Conspiración


Este pasado domingo me fui a la montaña a dar uno de esos paseos que a los urbanitas nos gusta llamar “de desconexión”. Una de esas escapadas en las que buscas la paz, y pretendes conectar con la madre naturaleza para encontrarte contigo mismo y así poder alcanzar el equilibrio… y que las ardillas te hablen y te den nueces y que entre cuatro pajaritos te lleven la mochila y que al sentarte en una roca a cantar, se te acerquen risueños cervatillos, liebres y lechuzas para entonar contigo el estribillo. Pero que
luego la realidad es otra y acabo guasapeando, y subiendo selfies al Facebook, durante todo el camino hasta que me fundo los datos o se me acaba la batería, lo que antes pase.
En esta ocasión ocurrió lo segundo, y fue en ese momento cuando me di cuenta que no tenía ni idea de dónde caraho estaba, y que uno no se puede hacer el valiente saliendo de casa con un 83% de batería. ¿Estamos locos? La historia nunca la escribieron los valientes.
Me empezó a entrar un poco de zurri (miedo, acohone), pues empezaba a anochecer y en lo que alcanzaba la vista no divisaba bar alguno. ¿Iba a tener que hacer noche allí mismo?

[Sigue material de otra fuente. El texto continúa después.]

-- pv_equiv track=rewrite | github.com/netra-systems/zen | test_framework/archive_old_large_modules/failure_analysis.py | _identify_flaky_tests
-- ===== SOURCE A (Python) =====
-- from typing import Dict, List, Any
-- from collections import defaultdict
--
-- def _identify_flaky_tests(test_results: List[Dict]) -> List[str]:
--     """Identify tests with inconsistent results"""
--     test_results_by_name = defaultdict(list)
--     for result in test_results:
--         test_results_by_name[result.get("name", "")].append(result.get("status"))
--
--     flaky_tests = []
--     for test_name, statuses in test_results_by_name.items():
--         if len(set(statuses)) > 1:  # Mixed results
--             flaky_tests.append(test_name)
--
--     return flaky_tests
-- ===== SOURCE B (Python) =====
-- def _identify_flaky_tests(test_results):
--     """Identify tests with inconsistent results (single pass, no grouping)."""
--     first_status = {}
--     order = []
--     flaky = set()
--     for result in test_results:
--         name = result.get("name", "")
--         status = result.get("status")
--         if name not in first_status:
--             first_status[name] = status
--             order.append(name)
--         elif status != first_status[name]:
--             flaky.add(name)
--     return [name for name in order if name in flaky]
-- ===== Notes on version B (the rewrite author's own statement) =====
-- stated objective: simpler
-- what changed: Instead of grouping all statuses per name into a defaultdict of lists and then counting distinct statuses per group, B does a single pass keeping only each name's first status, the first-occurrence order, and a set of names already seen with a differing status.
import Mathlib
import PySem

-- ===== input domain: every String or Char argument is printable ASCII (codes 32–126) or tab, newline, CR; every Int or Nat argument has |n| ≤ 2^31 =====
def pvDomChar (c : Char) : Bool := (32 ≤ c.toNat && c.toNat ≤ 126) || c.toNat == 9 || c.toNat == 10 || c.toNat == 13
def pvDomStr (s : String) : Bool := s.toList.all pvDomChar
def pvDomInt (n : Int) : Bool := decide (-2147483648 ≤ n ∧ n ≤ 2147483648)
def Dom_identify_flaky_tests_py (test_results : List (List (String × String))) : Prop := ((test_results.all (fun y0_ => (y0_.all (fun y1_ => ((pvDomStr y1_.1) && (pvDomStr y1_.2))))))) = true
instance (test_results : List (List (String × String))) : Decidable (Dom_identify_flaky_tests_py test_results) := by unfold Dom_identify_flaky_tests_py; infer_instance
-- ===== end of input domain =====

-- B replaces A's "group every status per name into per-name lists, then count distinct statuses"
-- by a single pass keeping only each name's first status, the first-occurrence order, and the
-- set of names already seen with a differing status (objective: simpler — less state kept).

-- ===== PORT A =====
-- result.get("name", "") / result.get("status")  (result is a dict: first-match lookup)
def pvName (result : List (String × String)) : String :=
  (PySem.Dict.mk result).getD "name" ""
def pvStatus (result : List (String × String)) : Option String :=
  (PySem.Dict.mk result).get? "status"

-- test_results_by_name[result.get("name", "")].append(result.get("status"))  (defaultdict(list))
def pvStepA (d : PySem.Dict String (List (Option String))) (result : List (String × String)) :
    PySem.Dict String (List (Option String)) :=
  d.modify (pvName result) [] (fun l => l ++ [pvStatus result])

def identify_flaky_tests_py (test_results : List (List (String × String))) : List String :=
  let test_results_by_name := test_results.foldl pvStepA PySem.Dict.empty
  test_results_by_name.items.foldl
    (fun flaky_tests p =>
      if 1 < (PySem.Set.ofList p.2).length then flaky_tests ++ [p.1] else flaky_tests) []

-- ===== PORT B =====
-- one step of B's single pass over the state (first_status, order, flaky)
def pvStepB (st : PySem.Dict String (Option String) × List String × PySem.Set String)
    (result : List (String × String)) :
    PySem.Dict String (Option String) × List String × PySem.Set String :=
  let name := pvName result
  let status := pvStatus result
  if st.1.contains name then
    if status ≠ st.1.getD name none then (st.1, st.2.1, st.2.2.add name) else st
  else
    (st.1.insert name status, st.2.1 ++ [name], st.2.2)

def identify_flaky_tests_py_alt (test_results : List (List (String × String))) : List String :=
  let st := test_results.foldl pvStepB (PySem.Dict.empty, [], PySem.Set.empty)
  st.2.1.filter (fun name => st.2.2.contains name)

-- ===== PRECONDITION & SPEC =====
def Spec_identify_flaky_tests_py (test_results : List (List (String × String))) (out : List String) : Prop := out = identify_flaky_tests_py_alt test_results
instance (test_results : List (List (String × String))) (out : List String) : Decidable (Spec_identify_flaky_tests_py test_results out) := by unfold Spec_identify_flaky_tests_py; infer_instance

-- ===== CLAIM (what is proved, stated in full; the proofs are below) =====
def Claim_equal_identify_flaky_tests_py : Prop := ∀ (test_results : List (List (String × String))), Dom_identify_flaky_tests_py test_results → Spec_identify_flaky_tests_py test_results (identify_flaky_tests_py test_results)

-- ===== LEMMAS AND PROOFS =====

-- Coupling invariant between A's grouped dict and B's (first_status, order, flaky) state:
-- order is the dict's (nodup) key list; first_status holds exactly the grouped names, mapping
-- each to the head of its status list; flaky holds exactly the names whose status list contains
-- an element different from its head.
def pvInv (d : PySem.Dict String (List (Option String)))
    (st : PySem.Dict String (Option String) × List String × PySem.Set String) : Prop :=
  st.2.1 = d.keys ∧ d.keys.Nodup ∧
  (∀ n, st.1.contains n = d.contains n) ∧
  (∀ n, d.contains n = true → (d.getD n []).head? = some (st.1.getD n none)) ∧
  (∀ n, st.2.2.contains n = true ↔
    d.contains n = true ∧ ∃ x ∈ (d.getD n []).tail, some x ≠ (d.getD n []).head?)

lemma pvInv_empty : pvInv PySem.Dict.empty (PySem.Dict.empty, [], PySem.Set.empty) := by
  refine ⟨rfl, by simp [PySem.Dict.keys, PySem.Dict.empty], fun n => rfl, ?_, ?_⟩
  · intro n hc
    rw [PySem.Dict.contains_empty] at hc
    exact absurd hc (by simp)
  · intro n
    simp [PySem.Set.empty, PySem.Set.contains_iff, PySem.Dict.contains_empty]

lemma pvInv_step (d : PySem.Dict String (List (Option String)))
    (st : PySem.Dict String (Option String) × List String × PySem.Set String)
    (r : List (String × String)) (h : pvInv d st) : pvInv (pvStepA d r) (pvStepB st r) := by
  obtain ⟨h1, h2, h3, h4, h5⟩ := h
  obtain ⟨first, order, flaky⟩ := st
  simp only [pvInv] at *
  unfold pvStepA pvStepB
  generalize pvName r = name
  generalize pvStatus r = status
  have hgd := fun n => PySem.Dict.getD_modify d name n [] (fun l => l ++ [status])
  have hcd := fun n => PySem.Dict.contains_modify d name n [] (fun l => l ++ [status])
  by_cases hcn : d.contains name = true
  · -- name already grouped: keys unchanged
    have hcf : first.contains name = true := by rw [h3]; exact hcn
    have hkeys : (d.modify name [] (fun l => l ++ [status])).keys = d.keys := by
      rw [PySem.Dict.keys_modify, PySem.Dict.keys_insert_of_contains _ _ hcn]
    have hh := h4 name hcn
    rcases hl : d.getD name [] with _ | ⟨s0, rest⟩
    · rw [hl] at hh; simp at hh
    · rw [hl] at hh
      simp only [List.head?_cons, Option.some.injEq] at hh
      rw [if_pos hcf]
      by_cases hne : status ≠ first.getD name none
      · rw [if_pos hne]
        refine ⟨by simpa [hkeys] using h1, by simpa [hkeys] using h2, ?_, ?_, ?_⟩
        · intro n; rw [hcd n, h3 n]
          by_cases hn : n = name <;> simp [hn, hcn]
        · intro n hcn'
          rw [hgd n]
          by_cases hn : n = name
          · subst hn; simp [hl, hh]
          · simp only [if_neg hn]
            exact h4 n (by rw [hcd n] at hcn'; simpa [hn] using hcn')
        · intro n
          rw [hgd n, hcd n]
          by_cases hn : n = name
          · subst hn
            simp only [eq_self_iff_true, if_true, hl, BEq.rfl, Bool.true_or, true_and, List.cons_append, List.head?_cons, List.tail_cons]
            constructor
            · intro _
              refine ⟨status, by simp, ?_⟩
              simp only [List.cons_append, List.head?_cons, ne_eq, Option.some.injEq]
              rw [hh]; exact fun hc => hne hc
            · intro _
              rw [PySem.Set.contains_iff, PySem.Set.mem_add]
              exact Or.inr rfl
          · simp only [if_neg hn, (by simp [hn] : (n == name) = false), Bool.false_or]
            rw [← h5 n, Bool.eq_iff_iff, PySem.Set.contains_iff, PySem.Set.contains_iff,
              PySem.Set.mem_add]
            simp [hn]
      · rw [if_neg hne]
        push Not at hne
        refine ⟨by simpa [hkeys] using h1, by simpa [hkeys] using h2, ?_, ?_, ?_⟩
        · intro n; rw [hcd n, h3 n]
          by_cases hn : n = name <;> simp [hn, hcn]
        · intro n hcn'
          rw [hgd n]
          by_cases hn : n = name
          · subst hn; simp [hl, hh]
          · simp only [if_neg hn]
            exact h4 n (by rw [hcd n] at hcn'; simpa [hn] using hcn')
        · intro n
          rw [hgd n, hcd n]
          by_cases hn : n = name
          · subst hn
            simp only [eq_self_iff_true, if_true, hl, BEq.rfl, Bool.true_or, true_and, List.cons_append, List.head?_cons, List.tail_cons]
            rw [h5 n, hl]
            simp only [hcn, true_and, List.tail_cons, List.cons_append,
              List.head?_cons]
            constructor
            · rintro ⟨x, hx, hxs⟩; exact ⟨x, by simp [hx], hxs⟩
            · rintro ⟨x, hx, hxs⟩
              rcases List.mem_append.mp hx with hx' | hx'
              · exact ⟨x, hx', hxs⟩
              · exfalso; apply hxs
                simp only [List.mem_singleton] at hx'
                rw [hx', hne, hh]
          · simp only [if_neg hn, (by simp [hn] : (n == name) = false), Bool.false_or]
            exact h5 n
  · -- new name: appended to keys/order
    have hcf : first.contains name = false := by rw [h3]; simpa using hcn
    have hnil : d.getD name [] = [] := PySem.Dict.getD_of_not_contains d [] (by simpa using hcn)
    have hkeys : (d.modify name [] (fun l => l ++ [status])).keys = d.keys ++ [name] := by
      rw [PySem.Dict.keys_modify, PySem.Dict.keys_insert_of_not_contains _ _ (by simpa using hcn)]
    have hnm : name ∉ d.keys := fun hm =>
      hcn ((PySem.Dict.contains_iff_mem_keys d name).mpr hm)
    rw [if_neg (by simp [hcf])]
    refine ⟨by rw [hkeys, h1],
      by rw [hkeys]; exact List.Nodup.append h2 (by simp) (by simpa using hnm), ?_, ?_, ?_⟩
    · intro n
      rw [hcd n, PySem.Dict.contains_insert, h3 n]
    · intro n hcn0
      rw [hgd n, PySem.Dict.getD_insert]
      by_cases hn : n = name
      · subst hn; simp [hnil]
      · simp only [if_neg hn]
        have hcn1 : d.contains n = true := by
          rw [hcd n] at hcn0; simpa [hn] using hcn0
        exact h4 n hcn1
    · intro n
      rw [hgd n, hcd n]
      by_cases hn : n = name
      · subst hn
        simp only [eq_self_iff_true, if_true, hnil, BEq.rfl, Bool.true_or, true_and]
        rw [h5 n, hnil]
        simp [hcn]
      · simp only [if_neg hn, (by simp [hn] : (n == name) = false), Bool.false_or]
        exact h5 n

lemma pvInv_foldl (l : List (List (String × String)))
    (d : PySem.Dict String (List (Option String)))
    (st : PySem.Dict String (Option String) × List String × PySem.Set String)
    (h : pvInv d st) : pvInv (l.foldl pvStepA d) (l.foldl pvStepB st) := by
  induction l generalizing d st with
  | nil => exact h
  | cons r l ih => exact ih _ _ (pvInv_step d st r h)

-- set(statuses) has more than one element iff some later status differs from the first
lemma pvSet_one_lt (a : Option String) (l : List (Option String)) :
    (1 < (PySem.Set.ofList (a :: l)).length) ↔ ∃ x ∈ l, x ≠ a := by
  rw [PySem.Set.ofList_cons]
  constructor
  · intro h
    by_contra hc
    push Not at hc
    have : (PySem.Set.ofList l).discard a = [] := by
      rw [List.eq_nil_iff_forall_not_mem]
      intro y hy
      rw [PySem.Set.mem_discard] at hy
      exact hy.2 (hc y ((PySem.Set.mem_ofList l y).mp hy.1))
    simp [this] at h
  · rintro ⟨x, hx, hxa⟩
    have hm : x ∈ (PySem.Set.ofList l).discard a := by
      rw [PySem.Set.mem_discard, PySem.Set.mem_ofList]; exact ⟨hx, hxa⟩
    have := List.length_pos_of_mem hm
    simp only [List.length_cons]
    omega

-- given the invariant, A's final flaky list equals B's order-filter
lemma pvFinal (d : PySem.Dict String (List (Option String)))
    (st : PySem.Dict String (Option String) × List String × PySem.Set String)
    (h : pvInv d st) :
    d.items.foldl
      (fun acc p => if 1 < (PySem.Set.ofList p.2).length then acc ++ [p.1] else acc) []
      = st.2.1.filter (fun name => st.2.2.contains name) := by
  obtain ⟨h1, h2, h3, h4, h5⟩ := h
  have hA := PySem.List.foldl_append_if
    (fun p : String × List (Option String) => decide (1 < (PySem.Set.ofList p.2).length))
    Prod.fst d.items []
  simp only [decide_eq_true_eq, List.nil_append] at hA
  rw [hA, PySem.Dict.items_eq_map_keys d h2 [], List.filter_map, List.map_map, h1]
  simp only [Function.comp_def, List.map_id']
  apply List.filter_congr
  intro k hk
  have hc : d.contains k = true := (PySem.Dict.contains_iff_mem_keys d k).mpr hk
  have hh := h4 k hc
  rcases hl : d.getD k [] with _ | ⟨s0, rest⟩
  · rw [hl] at hh; simp at hh
  · rw [hl] at hh
    simp only [List.head?_cons, Option.some.injEq] at hh
    have : (1 < (PySem.Set.ofList (s0 :: rest)).length) ↔ (st.2.2.contains k = true) := by
      rw [pvSet_one_lt, h5 k, hl]
      simp [hc, hh]
    rw [Bool.eq_iff_iff]
    simpa using this

-- ===== VERDICT (by name: the statement is the Claim_ definition above) =====
theorem identify_flaky_tests_py_spec : Claim_equal_identify_flaky_tests_py := by
  intro tr _
  show identify_flaky_tests_py tr = identify_flaky_tests_py_alt tr
  exact pvFinal _ _ (pvInv_foldl tr _ _ pvInv_empty)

Al igual que le pasa a Dora, mi salvación estaba en la mochila, por lo que rápidamente me puse a ver qué contenía, pues siempre me puedo llevar sorpresas.
La primera búsqueda no fue muy fructífera, no llevaba ni linterna ni GPS. Tan sólo había cogido unos panchitos y mi navaja suiza multiusos, pues desde que vi la película “127 horas” me la llevo hasta para cagar. Pero dándole la vuelta a la mochila (que es como mi madre busca las llaves en el bolso) salió un pequeño libro de bolsillo, el siempre indispensable “Manual de Supervivencia, por Connor MacLeod, doctor de la Universidad de Massachusetts”. Comienzo a leerlo:
Lo primero que tenía que hacer, según este Doctor (que no médico), era matar a un puma, abrigarme con su piel y beberme su sangre, por el tema de los electrolitos; pero como no vislumbraba felino alguno, pasé directamente a las técnicas de orientación:
*Orientarse con el musgo. El musgo pa los belenes – pensé yo - que no se ve una mierda, como para ver cespecito.
*Orientarse con los anillos de crecimiento de los árboles. Por favor… para talar árboles estoy yo.
*Orientarse con las estrellas!! Bien. Eso sí, el cielo está despejadito por lo que es fácil distinguirlas. A ver, tengo que buscar la estrella polar, así que si la osa mayor apunta a… ¿dónde cohone apunta la osa mayor? ¿y para dónde quiero ir yo? ¿Al norte? Ni me dio tiempo a preocuparme por la respuesta, pues por mirar hacia arriba me pegué el ostión padre cayendo ladera abajo. Rodé y rodé - como si estuviera participando en la carrera guiri esa del queso - hasta que una considerable maleza de zarzas tuvo a bien acogerme. Degollado, escocío y malherido me levanté y seguí caminando con la esperanza de encontrar algún pueblo o tribu Yanomani de indígenas con tetas al aire que pueda ampararme y curarme con plantas medicinales.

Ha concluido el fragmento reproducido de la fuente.